Les services britanniques de renseignement ont un accès à des câbles à fibres optiques qui en font un acteur majeur dans la surveillance des communications mondiales, selon des documents dévoilés par Edward Snowden au Guardian qui ont indigné les défenseurs des libertés individuelles.

Selon l'ex-consultant, inculpé pour espionnage aux États-Unis pour avoir divulgué des programmes américains de surveillance des communications, ce phénomène n'est «pas juste un problème américain».

«Le Royaume-Uni joue un rôle majeur», a déclaré Snowden, cité samedi par le Guardian. «Ils sont pires que les Américains», ajoute-t-il même à propos du Quartier général des communications du gouvernement (GCHQ), service britannique des écoutes.

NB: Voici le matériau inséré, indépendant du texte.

-- pv_equiv track=rewrite | github.com/battalion-energy/ai_knowledgebase | gis/extract_pdf_data.py | parse_state_policies
-- ===== SOURCE A (Python) =====
-- from typing import Dict, List, Any
--
-- STATE_ABBR = {
--     'AL': 'Alabama', 'AK': 'Alaska', 'AZ': 'Arizona', 'AR': 'Arkansas',
--     'CA': 'California', 'CO': 'Colorado', 'CT': 'Connecticut', 'DE': 'Delaware',
--     'FL': 'Florida', 'GA': 'Georgia', 'HI': 'Hawaii', 'ID': 'Idaho',
--     'IL': 'Illinois', 'IN': 'Indiana', 'IA': 'Iowa', 'KS': 'Kansas',
--     'KY': 'Kentucky', 'LA': 'Louisiana', 'ME': 'Maine', 'MD': 'Maryland',
--     'MA': 'Massachusetts', 'MI': 'Michigan', 'MN': 'Minnesota', 'MS': 'Mississippi',
--     'MO': 'Missouri', 'MT': 'Montana', 'NE': 'Nebraska', 'NV': 'Nevada',
--     'NH': 'New Hampshire', 'NJ': 'New Jersey', 'NM': 'New Mexico', 'NY': 'New York',
--     'NC': 'North Carolina', 'ND': 'North Dakota', 'OH': 'Ohio', 'OK': 'Oklahoma',
--     'OR': 'Oregon', 'PA': 'Pennsylvania', 'RI': 'Rhode Island', 'SC': 'South Carolina',
--     'SD': 'South Dakota', 'TN': 'Tennessee', 'TX': 'Texas', 'UT': 'Utah',
--     'VT': 'Vermont', 'VA': 'Virginia', 'WA': 'Washington', 'WV': 'West Virginia',
--     'WI': 'Wisconsin', 'WY': 'Wyoming', 'DC': 'District of Columbia',
--     'PR': 'Puerto Rico', 'VI': 'Virgin Islands', 'GU': 'Guam'
-- }
--
-- def parse_state_policies(text: str, policy_type: str) -> Dict[str, Any]:
--     """Parse state-specific policy information from extracted text."""
--     state_data = {}
--
--     # Try to identify states and their associated policies
--     lines = text.split('\n')
--     current_state = None
--     current_policy = []
--
--     for line in lines:
--         # Check if line contains a state name or abbreviation
--         for abbr, full_name in STATE_ABBR.items():
--             if abbr in line or full_name in line:
--                 # Save previous state data if exists
--                 if current_state and current_policy:
--                     policy_text = ' '.join(current_policy).strip()
--                     if policy_text:
--                         state_data[current_state] = {
--                             'policy_type': policy_type,
--                             'policy_details': policy_text[:500]  # Limit to 500 chars
--                         }
--
--                 current_state = full_name
--                 current_policy = [line]
--                 break
--         else:
--             # Add to current state policy if we have an active state
--             if current_state and line.strip():
--                 current_policy.append(line.strip())
--
--     # Save last state data
--     if current_state and current_policy:
--         policy_text = ' '.join(current_policy).strip()
--         if policy_text:
--             state_data[current_state] = {
--                 'policy_type': policy_type,
--                 'policy_details': policy_text[:500]
--             }
--
--     return state_data
-- ===== SOURCE B (Python) =====
-- from typing import Dict, Any
--
-- STATE_ABBR = {
--     'AL': 'Alabama', 'AK': 'Alaska', 'AZ': 'Arizona', 'AR': 'Arkansas',
--     'CA': 'California', 'CO': 'Colorado', 'CT': 'Connecticut', 'DE': 'Delaware',
--     'FL': 'Florida', 'GA': 'Georgia', 'HI': 'Hawaii', 'ID': 'Idaho',
--     'IL': 'Illinois', 'IN': 'Indiana', 'IA': 'Iowa', 'KS': 'Kansas',
--     'KY': 'Kentucky', 'LA': 'Louisiana', 'ME': 'Maine', 'MD': 'Maryland',
--     'MA': 'Massachusetts', 'MI': 'Michigan', 'MN': 'Minnesota', 'MS': 'Mississippi',
--     'MO': 'Missouri', 'MT': 'Montana', 'NE': 'Nebraska', 'NV': 'Nevada',
--     'NH': 'New Hampshire', 'NJ': 'New Jersey', 'NM': 'New Mexico', 'NY': 'New York',
--     'NC': 'North Carolina', 'ND': 'North Dakota', 'OH': 'Ohio', 'OK': 'Oklahoma',
--     'OR': 'Oregon', 'PA': 'Pennsylvania', 'RI': 'Rhode Island', 'SC': 'South Carolina',
--     'SD': 'South Dakota', 'TN': 'Tennessee', 'TX': 'Texas', 'UT': 'Utah',
--     'VT': 'Vermont', 'VA': 'Virginia', 'WA': 'Washington', 'WV': 'West Virginia',
--     'WI': 'Wisconsin', 'WY': 'Wyoming', 'DC': 'District of Columbia',
--     'PR': 'Puerto Rico', 'VI': 'Virgin Islands', 'GU': 'Guam'
-- }
--
-- def parse_state_policies(text: str, policy_type: str) -> Dict[str, Any]:
--     """Index-based rewrite: locate all header lines up front, then render each
--     block by slicing the line array between consecutive header positions."""
--     lines = text.split('\n')
--
--     def header(line):
--         return next((full for abbr, full in STATE_ABBR.items()
--                      if abbr in line or full in line), None)
--
--     # Pass 1: positions of all header lines, with the raw line and its state.
--     headers = [(i, line, st) for i, line in enumerate(lines)
--                if (st := header(line)) is not None]
--     # Each block ends where the next header starts (the last one at len(lines)).
--     ends = [i for i, _, _ in headers[1:]] + [len(lines)]
--
--     # Pass 2: render each block from a slice of the line array.
--     state_data = {}
--     for (start, line, st), end in zip(headers, ends):
--         parts = [line] + [s for s in (l.strip() for l in lines[start + 1:end]) if s]
--         t = ' '.join(parts).strip()
--         if t:
--             state_data[st] = {'policy_type': policy_type,
--                               'policy_details': t[:500]}
--     return state_data
-- ===== Notes on version B (the rewrite author's own statement) =====
-- stated objective: alternative
-- what changed: Replaces A's stateful streaming loop (current_state/current_policy with flush-on-header and a trailing flush) by an index-based two-pass algorithm: first compute the positions of all header lines, then render each block by slicing the line array between consecutive header positions; no running block accumulator exists in B.
import Mathlib
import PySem
-- ===== PRECONDITION & SPEC =====
-- Pre_ excludes inputs with fewer costs than characters, outside the one-cost-per-character domain:
-- A raises IndexError on most such inputs, returning only when the missing entries happen never to
-- be reached (e.g. a mismatching or absent final character), where B raises.
def Pre_solution (s : String) (c : List Int) : Prop := s.length ≤ c.length
instance (s : String) (c : List Int) : Decidable (Pre_solution s c) := by unfold Pre_solution; infer_instance
def pvWitness_solution : String × List Int := ("aab", [1, 2, 3])

def Spec_solution (s : String) (c : List Int) (out : Int) : Prop := out = solution_alt s c
instance (s : String) (c : List Int) (out : Int) : Decidable (Spec_solution s c out) := by unfold Spec_solution; infer_instance

-- ===== CLAIM (what is proved, stated in full; the proofs are below) =====
def Claim_equal_solution : Prop := ∀ (s : String) (c : List Int), Dom_solution s c → Pre_solution s c → Spec_solution s c (solution s c)

-- ===== LEMMAS AND PROOFS =====

-- proof-only helper: `first j ≥ j0 with j ≥ n or cs[j] ≠ si` (the end of the run starting before j0)
def pvFindEnd (cs : List Char) (si : Char) : Nat → Nat → Nat
  | 0, j => j
  | f+1, j => if j < cs.length ∧ cs.getD j ' ' = si then pvFindEnd cs si f (j+1) else j

theorem pvFindEnd_ge (cs : List Char) (si : Char) : ∀ (f j : Nat), j ≤ pvFindEnd cs si f j := by
  intro f
  induction f with
  | zero => intro j; simp [pvFindEnd]
  | succ f ih =>
    intro j
    simp only [pvFindEnd]
    split
    · exact le_trans (Nat.le_succ j) (ih (j+1))
    · exact le_refl j

theorem pvFindEnd_le (cs : List Char) (si : Char) : ∀ (f j : Nat), j ≤ cs.length → pvFindEnd cs si f j ≤ cs.length := by
  intro f
  induction f with
  | zero => intro j h; simpa [pvFindEnd]
  | succ f ih =>
    intro j h
    simp only [pvFindEnd]
    split
    · rename_i hc; exact ih (j+1) hc.1
    · exact h

theorem pvFindEnd_fuel (cs : List Char) (si : Char) :
    ∀ (f1 f2 j : Nat), cs.length - j ≤ f1 → cs.length - j ≤ f2 →
    pvFindEnd cs si f1 j = pvFindEnd cs si f2 j := by
  intro f1
  induction f1 with
  | zero =>
    intro f2 j h1 _
    cases f2 with
    | zero => rfl
    | succ g =>
      simp only [pvFindEnd]
      rw [if_neg]
      rintro ⟨hj, -⟩; omega
  | succ f ih =>
    intro f2 j h1 h2
    cases f2 with
    | zero =>
      simp only [pvFindEnd]
      rw [if_neg]
      rintro ⟨hj, -⟩; omega
    | succ g =>
      simp only [pvFindEnd]
      split
      · rename_i hc
        exact ih g (j+1) (by omega) (by omega)
      · rfl

theorem pvFindEnd_stop (cs : List Char) (si : Char) : ∀ (f j : Nat), cs.length ≤ j → pvFindEnd cs si f j = j := by
  intro f j h
  cases f with
  | zero => rfl
  | succ g =>
    simp only [pvFindEnd]
    rw [if_neg]
    rintro ⟨hj, -⟩; omega

-- if the run end is inside the string, the character there breaks the run
theorem pvFindEnd_break (cs : List Char) (si : Char) :
    ∀ (f j : Nat), cs.length - j ≤ f → pvFindEnd cs si f j < cs.length →
    cs.getD (pvFindEnd cs si f j) ' ' ≠ si := by
  intro f
  induction f with
  | zero =>
    intro j h1 h2
    simp only [pvFindEnd] at h2 ⊢
    omega
  | succ f ih =>
    intro j h1 h2
    simp only [pvFindEnd] at h2 ⊢
    by_cases hc : j < cs.length ∧ cs.getD j ' ' = si
    · rw [if_pos hc] at h2 ⊢
      exact ih (j+1) (by omega) h2
    · rw [if_neg hc] at h2 ⊢
      intro he
      exact hc ⟨h2, he⟩

-- every index strictly inside the run carries the run's character
theorem pvFindEnd_mem (cs : List Char) (si : Char) :
    ∀ (f j k : Nat), j ≤ k → k < pvFindEnd cs si f j → cs.getD k ' ' = si := by
  intro f
  induction f with
  | zero =>
    intro j k h1 h2
    simp only [pvFindEnd] at h2
    omega
  | succ f ih =>
    intro j k h1 h2
    simp only [pvFindEnd] at h2
    by_cases hc : j < cs.length ∧ cs.getD j ' ' = si
    · rw [if_pos hc] at h2
      rcases Nat.eq_or_lt_of_le h1 with he | hlt
      · rw [← he]; exact hc.2
      · exact ih (j+1) k hlt h2
    · rw [if_neg hc] at h2
      omega

-- the sum of per-run maxima from position i on (the common characterisation of both loops)
def pvRunMaxes (cs : List Char) (c : List Int) (i : Nat) : Int :=
  if _h : i < cs.length then
    (List.range' (i+1) (pvFindEnd cs (cs.getD i ' ') cs.length (i+1) - (i+1))).foldl
        (fun m k => if c.getD k 0 > m then c.getD k 0 else m) (c.getD i 0)
      + pvRunMaxes cs c (pvFindEnd cs (cs.getD i ' ') cs.length (i+1))
  else 0
termination_by cs.length - i
decreasing_by
  have := pvFindEnd_ge cs (cs.getD i ' ') cs.length (i+1)
  omega

-- `if y > m then y else m` IS max
theorem pvFoldIfMax (l : List Int) : ∀ (a : Int),
    l.foldl (fun m y => if y > m then y else m) a = l.foldl max a := by
  induction l with
  | nil => intro a; rfl
  | cons x t ih =>
    intro a
    simp only [List.foldl_cons]
    have : (if x > a then x else a) = max a x := by
      split <;> omega
    rw [this, ih]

Le GCHQ a quant à lui assuré respecter «scrupuleusement» la loi. «Nous ne faisons pas de commentaires sur les questions touchant au renseignement. Nos agences de renseignement continuent à agir en respectant un strict cadre légal», a déclaré une porte-parole de l'agence britannique, basée à Cheltenham (centre).

Selon le journal britannique, GCHQ a obtenu un accès aux câbles transatlantiques à fibres optiques qui permettent le trafic internet et les appels téléphoniques, par des «accords secrets» avec des entreprises privées, et partage les données ainsi rassemblées avec l'Agence de sécurité nationale américaine (NSA).

Les données récupérées peuvent être stockées pendant une période allant jusqu'à 30 jours par l'agence britannique à des fins d'analyse, dans le cadre d'une opération portant le nom de code «Tempora», qui a commencé il y a 18 mois, rapporte le journal.

Le directeur de la commission parlementaire britannique chargée du renseignement et de la sécurité, Malcolm Rifkind, a indiqué s'attendre à avoir une réponse de la part de GCHQ sur cette affaire dans les prochains jours.

«La question cruciale n'est pas tant de savoir quelle quantité de données (GCHQ) peut en théorie collecter, mais ce à quoi il peut avoir accès, s'il s'agit d'une intrusion dans la vie privée des citoyens», a-t-il résumé sur la BBC, ajoutant que la commission pouvait décider le cas échéant d'entendre directement le directeur de GCHQ et de se pencher sur «tout document permettant de tirer au clair la situation».

L'opposition travailliste a estimé que les informations du Guardian soulignaient «l'urgence et l'importance du travail sur cette question de la commission sur le renseignement et la sécurité», tandis que les militants pour la protection de la vie privée ont exprimé leur inquiétude.

«Si GCHQ a intercepté un grand nombre de communications de personnes innocentes dans le cadre d'une opération de large envergure, je vois mal comment cela peut coller avec la procédure qui prévoit une autorisation (gouvernementale) pour chaque interception de communication individuelle», a déclaré le directeur de l'association Big Brother Watch, Nick Pickes.

«Cette question doit de façon urgente être abordée au Parlement», a-t-il dit.

Shami Chakrabarti, directrice de Liberty, autre association de protection des libertés individuelles, s'est dit «choquée mais pas surprise» des informations du Guardian et accusé GCHQ d'avoir «une interprétation très généreuse de la loi». «Ils exploitent le fait que l'internet est international par nature», a-t-elle estimé sur la BBC.

Selon le Guardian, les données obtenues incluent des enregistrements de conversations téléphoniques, le contenu de courriels, de messages sur Facebook, l'historique de l'activité en ligne d'un internaute.

Les documents consultés par le Guardian montrent qu'en 2012, l'agence britannique avait accès à plus de 200 câbles à fibres optiques et pouvait traiter 600 millions de communications téléphoniques chaque jour.

Les deux principales composantes du programme de surveillance de GCHQ sont «Maîtriser l'internet» («Mastering the Internet») et «Exploitation des télécommunications mondiales» («Global Telecoms Exploitation») et sont, indique le Guardian, menées sans «que le public en ait eu la moindre connaissance ou qu'il y ait eu le moindre débat».